Oracle AutoML automates the machine learning experience. It replaces the laborious and time-consuming tasks of the data scientist whose workflow is as follows:

  1. Select a model from a large number of viable candidate models.

  2. For each model, tune the hyperparameters.

  3. Select only predictive features to speed up the pipeline and reduce over-fitting.

  4. Ensure the model performs well on unseen data (also called generalization).

../../_images/motivation.png

Oracle AutoML automates this workflow and provides you with an optimal model given a time budget. In addition to incorporating these typical machine learning workflow steps, Oracle AutoML is also optimized to produce a high-quality model very efficiently. This is achieved by the following:

  • Scalable design: All stages in the Oracle AutoML Pipeline exploit both inter-node and intra-node parallelism, improving scalability and reducing runtime.

  • Intelligent choices reduce trials in each stage: Algorithms and parameters are chosen based on dataset characteristics. This ensures that the selected model is accurate and is efficiently selected. This is achieved with the use of meta-learning throughout the pipeline. Meta-learning is used in:

    • Algorithm selection to choose an optimal model class.

    • Adaptive sampling to identify the optimal set of samples.

    • Feature selection to determine the ideal feature subset.

    • Hyperparameter optimization.

The following topics describe the Oracle AutoML Pipeline and individual stages of the pipeline in more detail.

Keras

Keras is an open source neural network library. It can run on top of TensorFlow, Theano, and Microsoft Cognitive Toolkit. By default, Keras uses TensorFlow as the backend. Keras is written in Python, but it has support for R and PlaidML. You can familiarize yourself with Keras by reviewing About Keras.

These examples examine a binary classification problem predicting churn. This is a common type of problem that can be solved using Keras, Tensorflow, and scikit-learn.

If the data is not cached, it is pulled from github and cached. Then, it is loaded.

from os import path
import numpy as np
import pandas as pd
import requests

import logging
logging.basicConfig(format='%(levelname)s:%(message)s', level=logging.ERROR)

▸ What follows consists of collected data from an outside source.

-- pv_equiv track=rewrite | github.com/kgs/aoc2023 | day13/main.py | is_reflection
-- ===== SOURCE A (Python) =====
-- def is_reflection(p, v):
--     n = len(p)
--     i = 0
--     while 0 <= v - i and v + 1 + i < n:
--         if p[v - i] != p[v + 1 + i]:
--             return False
--         i += 1
--     return True
-- ===== SOURCE B (Python) =====
-- def is_reflection(p, v):
--     n = len(p)
--     k = min(v + 1, n - v - 1)
--     if k <= 0:
--         return True
--     return p[v - k + 1:v + 1][::-1] == p[v + 1:v + 1 + k]
-- ===== Notes on version B (the rewrite author's own statement) =====
-- stated objective: simpler
-- what changed: Replaces the outward-expanding index loop with early returns by a closed-form overlap length k = min(v+1, n-v-1) followed by a single equality test between the reversed left window slice and the right window slice.
import Mathlib
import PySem

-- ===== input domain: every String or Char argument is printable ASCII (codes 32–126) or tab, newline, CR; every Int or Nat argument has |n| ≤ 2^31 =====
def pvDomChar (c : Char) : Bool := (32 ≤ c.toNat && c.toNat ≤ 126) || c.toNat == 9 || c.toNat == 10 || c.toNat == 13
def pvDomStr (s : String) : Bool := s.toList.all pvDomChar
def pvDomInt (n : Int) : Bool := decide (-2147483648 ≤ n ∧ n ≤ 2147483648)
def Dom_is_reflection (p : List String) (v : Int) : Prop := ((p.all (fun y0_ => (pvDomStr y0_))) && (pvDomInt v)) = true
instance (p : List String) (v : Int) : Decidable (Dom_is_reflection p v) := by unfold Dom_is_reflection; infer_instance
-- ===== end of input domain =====

-- B replaces A's outward-expanding while loop by a closed-form overlap length and one
-- reversed-slice equality comparison (objective: simpler).

-- ===== PORT A =====
-- the while loop of A: i is the loop counter; fuel only bounds the recursion and is
-- chosen large enough (p.length + 1) that it never runs out before the loop condition fails
def is_reflection_loop (p : List String) (v : Int) : Nat → Int → Bool
  | 0, _ => true
  | fuel + 1, i =>
    if 0 ≤ v - i ∧ v + 1 + i < (p.length : Int) then
      if PySem.List.pyGetD p (v - i) "" ≠ PySem.List.pyGetD p (v + 1 + i) "" then false
      else is_reflection_loop p v fuel (i + 1)
    else true

def is_reflection (p : List String) (v : Int) : Bool :=
  is_reflection_loop p v (p.length + 1) 0

-- ===== PORT B =====
def is_reflection_alt (p : List String) (v : Int) : Bool :=
  let n : Int := p.length
  let k := min (v + 1) (n - v - 1)
  if k ≤ 0 then true
  else (PySem.List.slice p (some (v - k + 1)) (some (v + 1))).reverse ==
       PySem.List.slice p (some (v + 1)) (some (v + 1 + k))

-- ===== PRECONDITION & SPEC =====
def Spec_is_reflection (p : List String) (v : Int) (out : Bool) : Prop := out = is_reflection_alt p v
instance (p : List String) (v : Int) (out : Bool) : Decidable (Spec_is_reflection p v out) := by unfold Spec_is_reflection; infer_instance

-- ===== CLAIM (what is proved, stated in full; the proofs are below) =====
def Claim_equal_is_reflection : Prop := ∀ (p : List String) (v : Int), Dom_is_reflection p v → Spec_is_reflection p v (is_reflection p v)

-- ===== LEMMAS AND PROOFS =====

-- the loop returns true iff all remaining mirror pairs (indices t with j ≤ t < K) agree,
-- where K = min (v+1, n-v-1) is the number of pairs the loop visits
theorem is_reflection_loop_char (p : List String) (v : Int) (fuel j : Nat)
    (hfuel : (min (v + 1) ((p.length : Int) - v - 1)).toNat + 1 ≤ fuel + j) :
    is_reflection_loop p v fuel (j : Int) =
      decide (∀ t : Nat, j ≤ t → t < (min (v + 1) ((p.length : Int) - v - 1)).toNat →
        p.getD (v - t).toNat "" = p.getD (v + 1 + t).toNat "") := by
  induction fuel generalizing j with
  | zero =>
    simp only [is_reflection_loop]
    symm
    apply decide_eq_true
    intro t h1 h2
    omega
  | succ fuel ih =>
    simp only [is_reflection_loop]
    by_cases hc : 0 ≤ v - (j : Int) ∧ v + 1 + (j : Int) < (p.length : Int)
    · rw [if_pos hc]
      have hjK : j < (min (v + 1) ((p.length : Int) - v - 1)).toNat := by omega
      rw [PySem.List.pyGetD_of_nonneg p "" hc.1, PySem.List.pyGetD_of_nonneg p "" (by omega)]
      by_cases heq : p.getD (v - (j : Int)).toNat "" = p.getD (v + 1 + (j : Int)).toNat ""
      · rw [if_neg (by simpa using heq)]
        have : ((j : Int) + 1) = ((j + 1 : Nat) : Int) := by push_cast; ring
        rw [this, ih (j + 1) (by omega)]
        apply decide_eq_decide.mpr
        constructor
        · intro h t h1 h2
          rcases Nat.eq_or_lt_of_le h1 with h1 | h1
          · subst h1; exact heq
          · exact h t h1 h2
        · intro h t h1 h2
          exact h t (by omega) h2
      · rw [if_pos (by simpa using heq)]
        symm
        apply decide_eq_false
        intro hP
        exact heq (hP j le_rfl hjK)
    · rw [if_neg hc]
      symm
      apply decide_eq_true
      intro t h1 h2
      -- the loop condition fails at j, so j ≥ K and the range j ≤ t < K is empty
      exfalso
      omega

-- boolean equality on lists is decidable equality
theorem list_beq_eq_decide (L1 L2 : List String) : (L1 == L2) = decide (L1 = L2) := by
  rw [Bool.eq_iff_iff]
  simp

-- reversed left window equals right window iff all mirror pairs agree
theorem rev_window_eq (p : List String) (a b k : Nat) (hab : a + k = b) (hbk : b + k ≤ p.length) :
    ((List.take k (List.drop a p)).reverse = List.take k (List.drop b p)) ↔
      (∀ t : Nat, t < k → p.getD (a + k - 1 - t) "" = p.getD (b + t) "") := by
  have hlen1 : (List.take k (List.drop a p)).length = k := by
    simp [List.length_take, List.length_drop]; omega
  have hlen2 : (List.take k (List.drop b p)).length = k := by
    simp [List.length_take, List.length_drop]; omega
  constructor
  · intro h t ht
    have h1 := congrArg (fun l : List String => l.getD t "") h
    simp only at h1
    rw [List.getD_eq_getElem _ _ (by simp [hlen1]; omega),
        List.getD_eq_getElem _ _ (by omega)] at h1
    rw [List.getElem_reverse] at h1
    simp only [List.getElem_take, List.getElem_drop, hlen1] at h1
    rw [show a + k - 1 - t = a + (k - 1 - t) from by omega]
    rw [List.getD_eq_getElem _ _ (by omega), List.getD_eq_getElem _ _ (by omega)]
    exact h1
  · intro h
    apply List.ext_getElem (by simp [hlen1, hlen2])
    intro i h1 h2
    have hi : i < k := by omega
    rw [List.getElem_reverse]
    simp only [List.getElem_take, List.getElem_drop, hlen1]
    have h3 := h i hi
    rw [show a + k - 1 - i = a + (k - 1 - i) from by omega] at h3
    rw [List.getD_eq_getElem _ _ (by omega), List.getD_eq_getElem _ _ (by omega)] at h3
    exact h3

-- ===== VERDICT (by name: the statement is the Claim_ definition above) =====
theorem is_reflection_spec : Claim_equal_is_reflection := by
  intro p v _
  unfold Spec_is_reflection
  set n : Int := (p.length : Int) with hn
  set K : Int := min (v + 1) (n - v - 1) with hK
  have hA : is_reflection p v =
      decide (∀ t : Nat, 0 ≤ t → t < K.toNat →
        p.getD (v - t).toNat "" = p.getD (v + 1 + t).toNat "") := by
    have := is_reflection_loop_char p v (p.length + 1) 0 (by omega)
    simpa [is_reflection] using this
  by_cases hk : K ≤ 0
  · have hB : is_reflection_alt p v = true := by
      simp only [is_reflection_alt]
      rw [if_pos hk]
    rw [hA, hB]
    apply decide_eq_true
    intro t _ h2
    omega
  · rw [not_le] at hk
    have hv : 0 ≤ v := by omega
    have hvn : v + 1 + K ≤ n := by omega
    have hB : is_reflection_alt p v =
        ((PySem.List.slice p (some (v - K + 1)) (some (v + 1))).reverse ==
          PySem.List.slice p (some (v + 1)) (some (v + 1 + K))) := by
      simp only [is_reflection_alt]
      rw [if_neg (by omega)]
    rw [hA, hB,
        PySem.List.slice_toNat p (by omega) (by omega),
        PySem.List.slice_toNat p (by omega) (by omega),
        list_beq_eq_decide]
    have e1 : (v + 1).toNat - (v - K + 1).toNat = K.toNat := by omega
    have e2 : (v + 1 + K).toNat - (v + 1).toNat = K.toNat := by omega
    rw [e1, e2]
    apply decide_eq_decide.mpr
    rw [rev_window_eq p ((v - K + 1).toNat) ((v + 1).toNat) K.toNat (by omega) (by omega)]
    constructor
    · intro h t ht
      have := h t (by omega) ht
      have e3 : (v - K + 1).toNat + K.toNat - 1 - t = (v - (t : Int)).toNat := by omega
      have e4 : (v + 1).toNat + t = (v + 1 + (t : Int)).toNat := by omega
      rw [e3, e4]
      exact this
    · intro h t _ ht
      have := h t ht
      have e3 : (v - K + 1).toNat + K.toNat - 1 - t = (v - (t : Int)).toNat := by omega
      have e4 : (v + 1).toNat + t = (v + 1 + (t : Int)).toNat := by omega
      rw [e3, e4] at this
      exact this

churn_data_file = '/tmp/churn.csv'
if not path.exists(churn_data_file):
    # fetch sand save some data
    print('fetching data from web...', end =" ")
    r = requests.get('https://github.com/darenr/public_datasets/raw/master/churn_dataset.csv')
    with open(churn_data_file, 'wb') as fd:
        fd.write(r.content)
    print("Done")


df = pd.read_csv(churn_data_file)

Keras needs to be imported. scikit-learn should be imported to generate metrics. Much of the data preprocessing and modeling can be done using the ADS library. However, the following example demonstrates how to do these tasks with external libraries:

from sklearn.preprocessing import LabelEncoder, OneHotEncoder
from sklearn.model_selection import train_test_split
from sklearn.preprocessing import StandardScaler
from sklearn.metrics import confusion_matrix, roc_auc_score

from keras.models import Sequential
from keras.layers import Dense

The first step is data preparation. From the pandas.DataFrame, you extract the X and Y-values as numpy arrays. The feature selection is performed manually. The next step is feature encoding using sklearn LabelEncoder. This converts categorical variables into ordinal values (‘red’, ‘green’, ‘blue’ –> 0, 1, 2) so that they are compatible with Keras. The data is then split using a 80/20 ratio. The training is performed on 80% of the data. Model testing is performed on the remaining 20% of the data to evaluate how well the model generalizes.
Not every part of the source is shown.